Mix the water and sourdough starter discard together in a small bowl and set aside.
In a medium mixing bowl, whisk the flour, salt and baking powder. Add the vegetable shortening and use your hands to work it into the flour mixture. (It will have a fine, sandy consistency.)
Pour the water/sourdough starter mixture into the dry ingredients and combine with your hands until there are no dry bits left in the bowl. Cover and let rest for 30 minutes on the counter. (The dough will be stiff.)
Divide the dough into 16 pieces and roll each one into a ball. Place the dough balls on a parchment lined baking sheet, cover with a towel, and allow the dough to relax for 30 minutes. (Alternately, you can place the dough in the fridge, covered, to ferment until you are ready to cook them.)
Preheat a cast iron skillet over a medium-low heat until it is very hot. Working with one dough ball at a time, use a rolling pin to roll it into a thin round, about 6" in diameter.
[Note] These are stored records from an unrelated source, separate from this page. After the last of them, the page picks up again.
-- pv_equiv track=rewrite | github.com/kishoreVen/valmiki | story_engine/production/template_registry.py | _parse_requirements
-- ===== SOURCE A (Python) =====
-- from typing import Any, Dict, List, Optional
--
-- def _parse_requirements(requirements_text: str) -> List[str]:
--     """Parse rendered requirements text into a list.
--
--     Requirements are lines starting with '- '.
--     Multi-line requirements are joined until the next '- ' line.
--     """
--     if not requirements_text:
--         return []
--
--     requirements = []
--     current: List[str] = []
--
--     for line in requirements_text.splitlines():
--         if line.startswith("- "):
--             if current:
--                 requirements.append("\n".join(current))
--             current = [line[2:]]  # Strip the '- ' prefix
--         elif current:
--             current.append(line)
--
--     if current:
--         requirements.append("\n".join(current))
--
--     return requirements
-- ===== SOURCE B (Python) =====
-- def _parse_requirements(requirements_text):
--     """Find-boundary-then-slice parsing: drop the prelude before the first '- '
--     line, then repeatedly scan to the next '- ' boundary and slice one group off."""
--     if not requirements_text:
--         return []
--     lines = requirements_text.splitlines()
--     while lines and not lines[0].startswith("- "):
--         lines = lines[1:]
--     groups = []
--     while lines:
--         k = 1
--         while k < len(lines) and not lines[k].startswith("- "):
--             k += 1
--         groups.append("\n".join([lines[0][2:]] + lines[1:k]))
--         lines = lines[k:]
--     return groups
-- ===== Notes on version B (the rewrite author's own statement) =====
-- stated objective: alternative
-- what changed: Replaces A's single accumulator loop carrying (requirements, current) with a skip-the-prelude pass followed by a boundary scan that slices one dash-prefixed group off the front of the line list per outer iteration.
import Mathlib
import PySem

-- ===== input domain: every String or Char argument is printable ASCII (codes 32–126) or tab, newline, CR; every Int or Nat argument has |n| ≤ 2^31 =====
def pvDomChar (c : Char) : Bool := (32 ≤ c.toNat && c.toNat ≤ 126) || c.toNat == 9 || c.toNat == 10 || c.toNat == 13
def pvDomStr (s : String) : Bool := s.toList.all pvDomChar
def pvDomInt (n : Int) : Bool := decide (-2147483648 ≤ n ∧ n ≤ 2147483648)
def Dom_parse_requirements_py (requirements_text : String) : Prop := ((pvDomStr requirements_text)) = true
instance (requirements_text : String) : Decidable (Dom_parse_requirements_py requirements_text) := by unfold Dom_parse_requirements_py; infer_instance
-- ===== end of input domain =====

-- B replaces A's accumulator loop carrying (requirements, current) by a skip-the-prelude pass then a boundary scan slicing one '- ' group off the front per iteration (alternative decomposition, same cost).

-- ===== PORT A =====
-- one step of A's for-loop over the state (requirements, current)
def pvStepA (st : List String × List String) (line : String) : List String × List String :=
  if PySem.Str.startswith line "- " then
    (if st.2 ≠ [] then st.1 ++ [PySem.Str.join "\n" st.2] else st.1,
     [PySem.Str.slice line (some 2) none])
  else if st.2 ≠ [] then (st.1, st.2 ++ [line]) else st

-- the trailing 'if current: requirements.append("\n".join(current))'
def pvFinishA (st : List String × List String) : List String :=
  if st.2 ≠ [] then st.1 ++ [PySem.Str.join "\n" st.2] else st.1

def parse_requirements_py (requirements_text : String) : List String :=
  if requirements_text = "" then []
  else pvFinishA ((PySem.Str.splitlines requirements_text).foldl pvStepA ([], []))

-- ===== PORT B =====
-- 'while lines and not lines[0].startswith("- "): lines = lines[1:]'
def pvSkip : List String → List String
  | [] => []
  | l :: ls => if !PySem.Str.startswith l "- " then pvSkip ls else l :: ls

-- inner 'k = 1; while k < len(lines) and not lines[k].startswith("- "): k += 1': k - 1 over lines[1:]
def pvCount : List String → Nat
  | [] => 0
  | l :: ls => if !PySem.Str.startswith l "- " then pvCount ls + 1 else 0

-- outer 'while lines:' loop; lines[1:k] = ls.take (pvCount ls), lines[k:] = ls.drop (pvCount ls)
def pvLoopB : List String → List String → List String
  | acc, [] => acc
  | acc, l :: ls =>
      pvLoopB (acc ++ [PySem.Str.join "\n" (PySem.Str.slice l (some 2) none :: ls.take (pvCount ls))])
              (ls.drop (pvCount ls))
termination_by _ rest => rest.length
decreasing_by simp [List.length_drop]

def parse_requirements_py_alt (requirements_text : String) : List String :=
  if requirements_text = "" then []
  else pvLoopB [] (pvSkip (PySem.Str.splitlines requirements_text))

-- ===== PRECONDITION & SPEC =====
def Spec_parse_requirements_py (requirements_text : String) (out : List String) : Prop := out = parse_requirements_py_alt requirements_text
instance (requirements_text : String) (out : List String) : Decidable (Spec_parse_requirements_py requirements_text out) := by unfold Spec_parse_requirements_py; infer_instance

-- ===== CLAIM (what is proved, stated in full; the proofs are below) =====
def Claim_equal_parse_requirements_py : Prop := ∀ (requirements_text : String), Dom_parse_requirements_py requirements_text → Spec_parse_requirements_py requirements_text (parse_requirements_py requirements_text)

-- ===== LEMMAS AND PROOFS =====

-- pvLoopB's accumulator only ever grows by appending on the right
theorem pvLoopB_acc (n : Nat) : ∀ (r acc : List String), r.length ≤ n →
    pvLoopB acc r = acc ++ pvLoopB [] r := by
  induction n with
  | zero => intro r acc h; match r with | [] => simp [pvLoopB.eq_1]
  | succ n ih =>
    intro r acc h
    match r with
    | [] => simp [pvLoopB.eq_1]
    | l :: ls =>
      rw [pvLoopB.eq_2, pvLoopB.eq_2]
      simp only [List.nil_append]
      rw [ih _ _ (by simp at h ⊢; omega),
          ih (ls.drop (pvCount ls)) ([PySem.Str.join "\n" _]) (by simp at h ⊢; omega)]
      simp

-- A's pending requirements pass unchanged through the rest of the fold
theorem pvFinishA_split (t : List String) : ∀ (s : List String × List String),
    pvFinishA (t.foldl pvStepA s) = s.1 ++ pvFinishA (t.foldl pvStepA ([], s.2)) := by
  induction t with
  | nil => intro s; cases s with | mk a b => by_cases hb : b = [] <;> simp [pvFinishA, hb]
  | cons x xs ihx =>
    intro s
    cases s with | mk a b =>
    simp only [List.foldl_cons]
    rw [ihx, ihx (pvStepA ([], b) x)]
    by_cases hx : PySem.Chars.startswith x.toList ['-', ' '] = true <;>
      by_cases hb : b = [] <;> simp [pvStepA, hx, hb]

-- A's finish of a run started with a NONEMPTY current equals one joined group plus the remaining groups
theorem pvCur : ∀ (ls cur : List String), cur ≠ [] →
    pvFinishA (ls.foldl pvStepA ([], cur)) =
      PySem.Str.join "\n" (cur ++ ls.take (pvCount ls)) :: pvLoopB [] (ls.drop (pvCount ls)) := by
  intro ls
  induction ls with
  | nil => intro cur hc; simp [pvFinishA, pvCount, pvLoopB.eq_1, hc]
  | cons l t ih =>
    intro cur hc
    by_cases hp : PySem.Chars.startswith l.toList ['-', ' '] = true
    · have hstep : pvStepA ([], cur) l =
          ([PySem.Str.join "\n" cur], [PySem.Str.slice l (some 2) none]) := by
        simp [pvStepA, hp, hc]
      rw [List.foldl_cons, hstep, pvFinishA_split]
      rw [ih [PySem.Str.slice l (some 2) none] (by simp)]
      have hcnt : pvCount (l :: t) = 0 := by simp [pvCount, hp]
      rw [hcnt]
      simp only [List.take_zero, List.drop_zero, List.append_nil]
      rw [pvLoopB.eq_2]
      simp only [List.nil_append]
      rw [pvLoopB_acc (t.drop (pvCount t)).length (t.drop (pvCount t))
            [PySem.Str.join "\n" (PySem.Str.slice l (some 2) none :: t.take (pvCount t))] (le_refl _)]
      simp
    · have hstep : pvStepA ([], cur) l = ([], cur ++ [l]) := by
        simp [pvStepA, hp, hc]
      rw [List.foldl_cons, hstep, ih (cur ++ [l]) (by simp)]
      have hcnt : pvCount (l :: t) = pvCount t + 1 := by simp [pvCount, hp]
      rw [hcnt]
      simp [List.take_succ_cons, List.drop_succ_cons]

-- main lemma: A's fold from the empty state equals B's skip-then-slice loop
theorem pvMain : ∀ (ls : List String),
    pvFinishA (ls.foldl pvStepA ([], [])) = pvLoopB [] (pvSkip ls) := by
  intro ls
  induction ls with
  | nil => simp [pvFinishA, pvSkip, pvLoopB.eq_1]
  | cons l t ih =>
    by_cases hp : PySem.Chars.startswith l.toList ['-', ' '] = true
    · have hstep : pvStepA ([], []) l = ([], [PySem.Str.slice l (some 2) none]) := by
        simp [pvStepA, hp]
      rw [List.foldl_cons, hstep, pvCur _ _ (by simp)]
      rw [show pvSkip (l :: t) = l :: t from by simp [pvSkip, hp]]
      rw [pvLoopB.eq_2]
      simp only [List.nil_append]
      rw [pvLoopB_acc (t.drop (pvCount t)).length (t.drop (pvCount t))
            [PySem.Str.join "\n" (PySem.Str.slice l (some 2) none :: t.take (pvCount t))] (le_refl _)]
      simp
    · have hstep : pvStepA ([], []) l = ([], []) := by simp [pvStepA, hp]
      rw [List.foldl_cons, hstep, ih]
      rw [show pvSkip (l :: t) = pvSkip t from by simp [pvSkip, hp]]

-- ===== VERDICT (by name: the statement is the Claim_ definition above) =====
theorem parse_requirements_py_spec : Claim_equal_parse_requirements_py := by
  intro s _
  unfold Spec_parse_requirements_py parse_requirements_py parse_requirements_py_alt
  by_cases h : s = "" <;> simp [h, pvMain]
Use flour as needed to prevent sticking.
Carefully lay the dough on the hot skillet and allow it to cook until bubbles start to form on top and the bottom is slightly charred. Flip it over and continue cooking on the other side until cooked through.
Repeat with the remaining dough balls, keeping cooked tortillas wrapped in a kitchen towel to stay warm until ready to serve.